Unlock Editor’s Digest for free
FT editor Roula Khalaf has chosen her favorite stories in this weekly newsletter.
Bond giant Pimco says the fallout from President Donald Trump’s trade war could send euro zone interest rates back to “emergency levels” as policymakers seek to cushion the blow to the struggling euro zone economy. I warned you that it’s sexual.
Andrew Boles, chief investment officer for global fixed income at the $2 trillion firm, predicts there will be “multiple games” on tariffs, a policy the next U.S. president will reiterate. He said it was a policy of intimidation.
Boles told the Financial Times that “the worst trade situation is going to be difficult” for Europe. “I tend to think we’re pricing in a fairly smooth path.”
European assets have fallen sharply as markets brace for President Trump’s “America First” policy package. The euro has fallen more than 5% since late September to around $1.06, as investors look for more aggressive interest rate cuts from the European Central Bank to offset the gloomy outlook for the region’s exporters. There is.
Traders in the swap market now say they expect the ECB deposit rate to fall to 1.75% from the current level of 3.25% before the ECB stops cutting rates.

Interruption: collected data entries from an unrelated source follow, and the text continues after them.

-- pv_equiv track=rewrite | github.com/michal-slezak-dev/matury-informatyka | nowa_formuła/2021/czerwiec/zadanie4_3_vol2.py | transform_into_palindrome
-- ===== SOURCE A (Python) =====
-- from collections import deque
-- from copy import deepcopy
--
-- def is_palindrome(string):
--     if string == string[::-1]:
--         return True
--     return False
--
-- def transform_into_palindrome(string, chars):
--     """
--     Funkcja ta zwraca zmieniony w palindrom napis, jeśli się da
--     :param string:
--     :param chars:
--     :return:
--     """
--     string = deque(string)
--
--     for char in chars:
--
--         deque_left = deepcopy(string)
--         deque_right = deepcopy(string)
--
--         deque_left.appendleft(char)
--         deque_right.append(char)
--
--         string_left = "".join(list(deque_left))
--         string_right = "".join(list(deque_right))
--
--         if is_palindrome(string_left):
--             return string_left
--
--         elif is_palindrome(string_right):
--             return string_right
--
--         elif not is_palindrome(string_left):
--             deque_left.popleft()
--
--         elif not is_palindrome(string_right):
--             deque_right.pop()
-- ===== SOURCE B (Python) =====
-- def transform_into_palindrome(string, chars):
--     """Same result as A, but O(n+m): palindrome-ness of string[:-1] and string[1:]
--     is computed once; each candidate char then needs only an endpoint comparison."""
--     pal_drop_last = string[:-1] == string[:-1][::-1]
--     pal_drop_first = string[1:] == string[1:][::-1]
--     for char in chars:
--         if not string or (string[-1] == char and pal_drop_last):
--             return char + string
--         if string[0] == char and pal_drop_first:
--             return string + char
--     return None
-- ===== Notes on version B (the rewrite author's own statement) =====
-- stated objective: faster
-- what changed: B precomputes palindrome-ness of string[:-1] and string[1:] once and tests each candidate char by a single endpoint comparison, instead of A's per-char deque copies and full palindrome checks.
import Mathlib
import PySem

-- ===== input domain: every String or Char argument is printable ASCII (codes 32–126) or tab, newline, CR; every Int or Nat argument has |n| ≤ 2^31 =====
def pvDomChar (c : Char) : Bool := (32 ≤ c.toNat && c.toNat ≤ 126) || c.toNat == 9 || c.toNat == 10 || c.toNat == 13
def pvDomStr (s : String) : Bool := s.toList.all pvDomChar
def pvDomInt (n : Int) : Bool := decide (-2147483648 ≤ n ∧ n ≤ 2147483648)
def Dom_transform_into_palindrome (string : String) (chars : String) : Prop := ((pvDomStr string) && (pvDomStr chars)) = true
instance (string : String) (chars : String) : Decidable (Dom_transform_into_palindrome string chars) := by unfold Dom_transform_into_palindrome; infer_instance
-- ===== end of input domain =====

-- B replaces A's per-char deque copies and full palindrome tests by two precomputed
-- palindrome flags plus an O(1) endpoint comparison per candidate char (objective: faster).

-- ===== PORT A =====
-- is_palindrome(s): s == s[::-1] (s[::-1] is list reversal on the characters)
def pvIsPalindrome (s : List Char) : Bool :=
  if s = s.reverse then true else false

-- the for-loop over chars; `l` is the (never actually mutated) deque contents.
-- The two trailing `elif not is_palindrome(...)` branches only pop from the throwaway
-- copies, so they leave the loop state unchanged: the loop simply continues.
def pvALoop (l : List Char) : List Char → Option String
  | [] => none
  | c :: rest =>
    let left := c :: l
    let right := l ++ [c]
    if pvIsPalindrome left then some (String.ofList left)
    else if pvIsPalindrome right then some (String.ofList right)
    else pvALoop l rest

def transform_into_palindrome (string : String) (chars : String) : Option String :=
  pvALoop string.toList chars.toList

-- ===== PORT B =====
-- Source B's loop with the two precomputed flags pl = is_pal(string[:-1]), pr = is_pal(string[1:])
def pvBLoop (l : List Char) (pl pr : Bool) : List Char → Option String
  | [] => none
  | c :: rest =>
    if l.isEmpty || (l.getLast? == some c && pl) then some (String.ofList (c :: l))
    else if l.head? == some c && pr then some (String.ofList (l ++ [c]))
    else pvBLoop l pl pr rest

def transform_into_palindrome_alt (string : String) (chars : String) : Option String :=
  let l := string.toList
  -- string[:-1] = l.dropLast, string[1:] = l.drop 1, s[::-1] = reversal
  pvBLoop l (l.dropLast == l.dropLast.reverse) ((l.drop 1) == (l.drop 1).reverse) chars.toList

-- ===== PRECONDITION & SPEC =====
def Spec_transform_into_palindrome (string : String) (chars : String) (out : Option String) : Prop := out = transform_into_palindrome_alt string chars
instance (string : String) (chars : String) (out : Option String) : Decidable (Spec_transform_into_palindrome string chars out) := by unfold Spec_transform_into_palindrome; infer_instance

-- ===== CLAIM (what is proved, stated in full; the proofs are below) =====
def Claim_equal_transform_into_palindrome : Prop := ∀ (string : String) (chars : String), Dom_transform_into_palindrome string chars → Spec_transform_into_palindrome string chars (transform_into_palindrome string chars)

-- ===== LEMMAS AND PROOFS =====

-- adding a char at one end of a nonempty list gives a palindrome iff the outer chars
-- match and the inner part is a palindrome
theorem pvKey (c d : Char) (m : List Char) :
    (c :: (m ++ [d]) = (c :: (m ++ [d])).reverse) ↔ (c = d ∧ m = m.reverse) := by
  rw [List.reverse_cons, List.reverse_append, List.reverse_singleton, List.singleton_append]
  simp only [List.cons_append, List.cons.injEq]
  constructor
  · rintro ⟨h1, h2⟩
    subst h1
    exact ⟨rfl, List.append_cancel_right h2⟩
  · rintro ⟨h1, h2⟩
    subst h1
    exact ⟨rfl, by rw [← h2]⟩

-- A's left test, phrased as B's endpoint test
theorem pal_cons (c : Char) (l : List Char) :
    pvIsPalindrome (c :: l)
      = (l.isEmpty || (l.getLast? == some c && (l.dropLast == l.dropLast.reverse))) := by
  rcases List.eq_nil_or_concat l with rfl | ⟨m, d, rfl⟩
  · simp [pvIsPalindrome]
  · simp only [List.concat_eq_append, pvIsPalindrome, pvKey]
    have hE : (m ++ [d]).isEmpty = false := by cases m <;> rfl
    rw [List.getLast?_concat, List.dropLast_concat, hE, Bool.false_or]
    by_cases h1 : c = d
    · subst h1
      by_cases h2 : m = m.reverse
      · rw [if_pos ⟨rfl, h2⟩, beq_iff_eq.mpr h2, beq_self_eq_true, Bool.true_and]
      · rw [if_neg (fun h => h2 h.2), beq_eq_false_iff_ne.mpr h2, Bool.and_false]
    · rw [if_neg (fun h => h1 h.1),
        beq_eq_false_iff_ne.mpr (fun h => h1 (Option.some_inj.mp h).symm), Bool.false_and]

-- A's right test, phrased as B's endpoint test
theorem pal_concat (c : Char) (l : List Char) :
    pvIsPalindrome (l ++ [c])
      = (l.isEmpty || (l.head? == some c && ((l.drop 1) == (l.drop 1).reverse))) := by
  cases l with
  | nil => simp [pvIsPalindrome]
  | cons d m =>
    simp only [List.cons_append, pvIsPalindrome, pvKey, List.isEmpty_cons,
      List.head?_cons, List.drop_succ_cons, List.drop_zero, Bool.false_or]
    by_cases h1 : d = c
    · subst h1
      by_cases h2 : m = m.reverse
      · rw [if_pos ⟨rfl, h2⟩, beq_iff_eq.mpr h2, beq_self_eq_true, Bool.true_and]
      · rw [if_neg (fun h => h2 h.2), beq_eq_false_iff_ne.mpr h2, Bool.and_false]
    · rw [if_neg (fun h => h1 h.1),
        beq_eq_false_iff_ne.mpr (fun h => h1 (Option.some_inj.mp h)), Bool.false_and]

theorem loops_eq (l : List Char) (cs : List Char) :
    pvALoop l cs = pvBLoop l (l.dropLast == l.dropLast.reverse) ((l.drop 1) == (l.drop 1).reverse) cs := by
  induction cs with
  | nil => rfl
  | cons c rest ih =>
    cases hE : l.isEmpty with
    | true => simp [pvALoop, pvBLoop, pal_cons, hE]
    | false => simp [pvALoop, pvBLoop, pal_cons, pal_concat, hE, ih]

-- ===== VERDICT (by name: the statement is the Claim_ definition above) =====
theorem transform_into_palindrome_spec : Claim_equal_transform_into_palindrome := by
  intro string chars _
  unfold Spec_transform_into_palindrome transform_into_palindrome transform_into_palindrome_alt
  exact loops_eq string.toList chars.toList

But Boles believes the ECB can go further. “If the outcome is worse than expected, where the ECB raises policy rates further to emergency levels, we could easily factor in a lower final rate,” he said. As a result, Pimco expects the euro to weaken further against the dollar.

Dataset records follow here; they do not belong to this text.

-- pv_equiv track=rewrite | github.com/pabsalas14/appsec-platform | backend/app/services/sla_policy.py | _severity_keys
-- ===== SOURCE A (Python) =====
-- def _norm(value: str | None) -> str:
--     return (value or "").strip().lower().replace("á", "a")
--
-- def _severity_keys(severity: str | None) -> list[str]:
--     s = _norm(severity)
--     out = [s]
--     aliases = {
--         "critica": ["critica", "critical"],
--         "alta": ["alta", "high"],
--         "media": ["media", "medium"],
--         "baja": ["baja", "low"],
--         "informativa": ["informativa", "info", "informational"],
--         "info": ["informativa", "info", "informational"],
--     }
--     for canon, keys in aliases.items():
--         if s in keys:
--             out = [*keys, canon]
--             break
--     # preserve order while deduplicating
--     seen: set[str] = set()
--     dedup: list[str] = []
--     for k in out:
--         if k and k not in seen:
--             seen.add(k)
--             dedup.append(k)
--     return dedup
-- ===== SOURCE B (Python) =====
-- def _norm(value):
--     return (value or "").strip().lower().replace("\u00e1", "a")
--
--
-- _TABLE = {
--     "critica": ["critica", "critical"],
--     "critical": ["critica", "critical"],
--     "alta": ["alta", "high"],
--     "high": ["alta", "high"],
--     "media": ["media", "medium"],
--     "medium": ["media", "medium"],
--     "baja": ["baja", "low"],
--     "low": ["baja", "low"],
--     "informativa": ["informativa", "info", "informational"],
--     "info": ["informativa", "info", "informational"],
--     "informational": ["informativa", "info", "informational"],
-- }
--
--
-- def _severity_keys(severity):
--     s = _norm(severity)
--     if not s:
--         return []
--     return list(_TABLE.get(s, [s]))
-- ===== Notes on version B (the rewrite author's own statement) =====
-- stated objective: simpler
-- what changed: Replaces A's scan-with-break over canon->keys pairs plus a separate order-preserving dedup pass with a single direct lookup in a precomputed flat alias->result table (empty normalized input returns [], unknown input returns [s]).
import Mathlib
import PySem

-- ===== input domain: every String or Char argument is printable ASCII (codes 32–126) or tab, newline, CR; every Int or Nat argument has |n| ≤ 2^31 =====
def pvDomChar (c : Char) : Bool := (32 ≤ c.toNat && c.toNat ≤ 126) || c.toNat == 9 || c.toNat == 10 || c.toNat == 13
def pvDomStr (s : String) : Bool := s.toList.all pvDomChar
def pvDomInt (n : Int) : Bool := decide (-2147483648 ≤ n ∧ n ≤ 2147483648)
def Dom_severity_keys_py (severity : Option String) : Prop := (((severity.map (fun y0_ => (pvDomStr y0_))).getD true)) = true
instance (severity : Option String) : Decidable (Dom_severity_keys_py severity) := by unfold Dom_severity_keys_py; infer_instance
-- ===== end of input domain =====

-- B replaces A's scan-with-break over canon→keys plus a separate order-preserving
-- dedup pass by ONE direct lookup in a precomputed flat alias→result table (objective: simpler).

-- ===== PORT A =====
-- _norm, shared verbatim by A and B (B keeps it unchanged)
def pvNorm (value : Option String) : String :=
  PySem.Str.replace (PySem.Str.lower (PySem.Str.strip (value.getD ""))) "á" "a"

def pvAliases : List (String × List String) :=
  [("critica", ["critica", "critical"]),
   ("alta", ["alta", "high"]),
   ("media", ["media", "medium"]),
   ("baja", ["baja", "low"]),
   ("informativa", ["informativa", "info", "informational"]),
   ("info", ["informativa", "info", "informational"])]

-- the 'for canon, keys in aliases.items(): if s in keys: out = [*keys, canon]; break' loop
def pvScan (s : String) : List (String × List String) → List String → List String
  | [], out => out
  | (canon, keys) :: rest, out =>
      if keys.contains s then keys ++ [canon] else pvScan s rest out

-- the order-preserving dedup loop ('if k and k not in seen')
def pvDedup : List String → PySem.Set String → List String → List String
  | [], _, dedup => dedup
  | k :: rest, seen, dedup =>
      if k ≠ "" ∧ ¬ PySem.Set.contains seen k then
        pvDedup rest (PySem.Set.add seen k) (dedup ++ [k])
      else
        pvDedup rest seen dedup

def severity_keys_py (severity : Option String) : List String :=
  let s := pvNorm severity
  pvDedup (pvScan s pvAliases [s]) PySem.Set.empty []

-- ===== PORT B =====
-- flat table: every alias string → the final deduplicated key list
def pvTable : PySem.Dict String (List String) :=
  PySem.Dict.mk
  [("critica", ["critica", "critical"]),
   ("critical", ["critica", "critical"]),
   ("alta", ["alta", "high"]),
   ("high", ["alta", "high"]),
   ("media", ["media", "medium"]),
   ("medium", ["media", "medium"]),
   ("baja", ["baja", "low"]),
   ("low", ["baja", "low"]),
   ("informativa", ["informativa", "info", "informational"]),
   ("info", ["informativa", "info", "informational"]),
   ("informational", ["informativa", "info", "informational"])]

def severity_keys_py_alt (severity : Option String) : List String :=
  let s := pvNorm severity
  if s = "" then [] else PySem.Dict.getD pvTable s [s]

-- ===== PRECONDITION & SPEC =====
def Spec_severity_keys_py (severity : Option String) (out : List String) : Prop := out = severity_keys_py_alt severity
instance (severity : Option String) (out : List String) : Decidable (Spec_severity_keys_py severity out) := by unfold Spec_severity_keys_py; infer_instance

-- ===== CLAIM (what is proved, stated in full; the proofs are below) =====
def Claim_equal_severity_keys_py : Prop := ∀ (severity : Option String), Dom_severity_keys_py severity → Spec_severity_keys_py severity (severity_keys_py severity)

-- ===== LEMMAS AND PROOFS =====

-- both bodies depend on the input only through t = pvNorm severity
theorem pv_key (t : String) :
    pvDedup (pvScan t pvAliases [t]) PySem.Set.empty [] =
      (if t = "" then [] else PySem.Dict.getD pvTable t [t]) := by
  by_cases h1 : t = "critica"; · subst h1; decide
  by_cases h2 : t = "critical"; · subst h2; decide
  by_cases h3 : t = "alta"; · subst h3; decide
  by_cases h4 : t = "high"; · subst h4; decide
  by_cases h5 : t = "media"; · subst h5; decide
  by_cases h6 : t = "medium"; · subst h6; decide
  by_cases h7 : t = "baja"; · subst h7; decide
  by_cases h8 : t = "low"; · subst h8; decide
  by_cases h9 : t = "informativa"; · subst h9; decide
  by_cases h10 : t = "info"; · subst h10; decide
  by_cases h11 : t = "informational"; · subst h11; decide
  by_cases h0 : t = ""
  · subst h0; decide
  · have b1 : ("critica" == t) = false := by simp [Ne.symm h1]
    have b2 : ("critical" == t) = false := by simp [Ne.symm h2]
    have b3 : ("alta" == t) = false := by simp [Ne.symm h3]
    have b4 : ("high" == t) = false := by simp [Ne.symm h4]
    have b5 : ("media" == t) = false := by simp [Ne.symm h5]
    have b6 : ("medium" == t) = false := by simp [Ne.symm h6]
    have b7 : ("baja" == t) = false := by simp [Ne.symm h7]
    have b8 : ("low" == t) = false := by simp [Ne.symm h8]
    have b9 : ("informativa" == t) = false := by simp [Ne.symm h9]
    have b10 : ("info" == t) = false := by simp [Ne.symm h10]
    have b11 : ("informational" == t) = false := by simp [Ne.symm h11]
    simp [pvScan, pvAliases, pvTable, pvDedup, PySem.Dict.getD, PySem.Dict.get?,
      PySem.Set.contains, PySem.Set.empty, List.find?,
      h1, h2, h3, h4, h5, h6, h7, h8, h9, h10, h11, h0,
      b1, b2, b3, b4, b5, b6, b7, b8, b9, b10, b11]

-- ===== VERDICT (by name: the statement is the Claim_ definition above) =====
theorem severity_keys_py_spec : Claim_equal_severity_keys_py := by
  intro severity _
  unfold Spec_severity_keys_py severity_keys_py severity_keys_py_alt
  exact pv_key (pvNorm severity)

Two years ago, the ECB ended eight years of negative interest rates to combat a surge in inflation after the coronavirus pandemic.
Some investors see hedge fund manager Scott Bessent, whom Trump nominated as Treasury secretary, to provide a moderating influence on Trump’s more radical economic policies. This belief triggered the dollar to pull back from its post-election highs.
“I think the market is broadly pricing in a fairly optimistic outcome,” Boles said. “You can see the upside risks, but it’s easy to spot the downside risks.”
Mr Balls said in the UK the economic damage from the global trade war would also leave “plenty of room” for a cut in the so-called final interest rate.
Investors now expect the Bank of England to cut interest rates by three quarter points by the end of next year, taking UK interest rates to 4%.
He said Pimco currently favors British government bonds over U.S. Treasuries on the view that interest rates could fall further.
Although Boles is pessimistic about the risks facing the euro zone economy, he does not expect French government debt, reeling from the recent fiscal crisis that led to the collapse of Michel Barnier’s government, to fall further. He said no.
France’s 10-year borrowing costs recently reached a 12-year high compared to Germany. Boles said the widening gap correctly reflected the worsening outlook for France’s finances.
He also said the lack of “contagion” in other eurozone markets showed the French crisis was unlikely to become a systemic problem in the currency area.
“We had a war, we had a pandemic, we had a series of shocks, we had a radical government in Italy, we had political trauma in France, we had a series of stress tests, and European markets performed very well,” Boles said. said.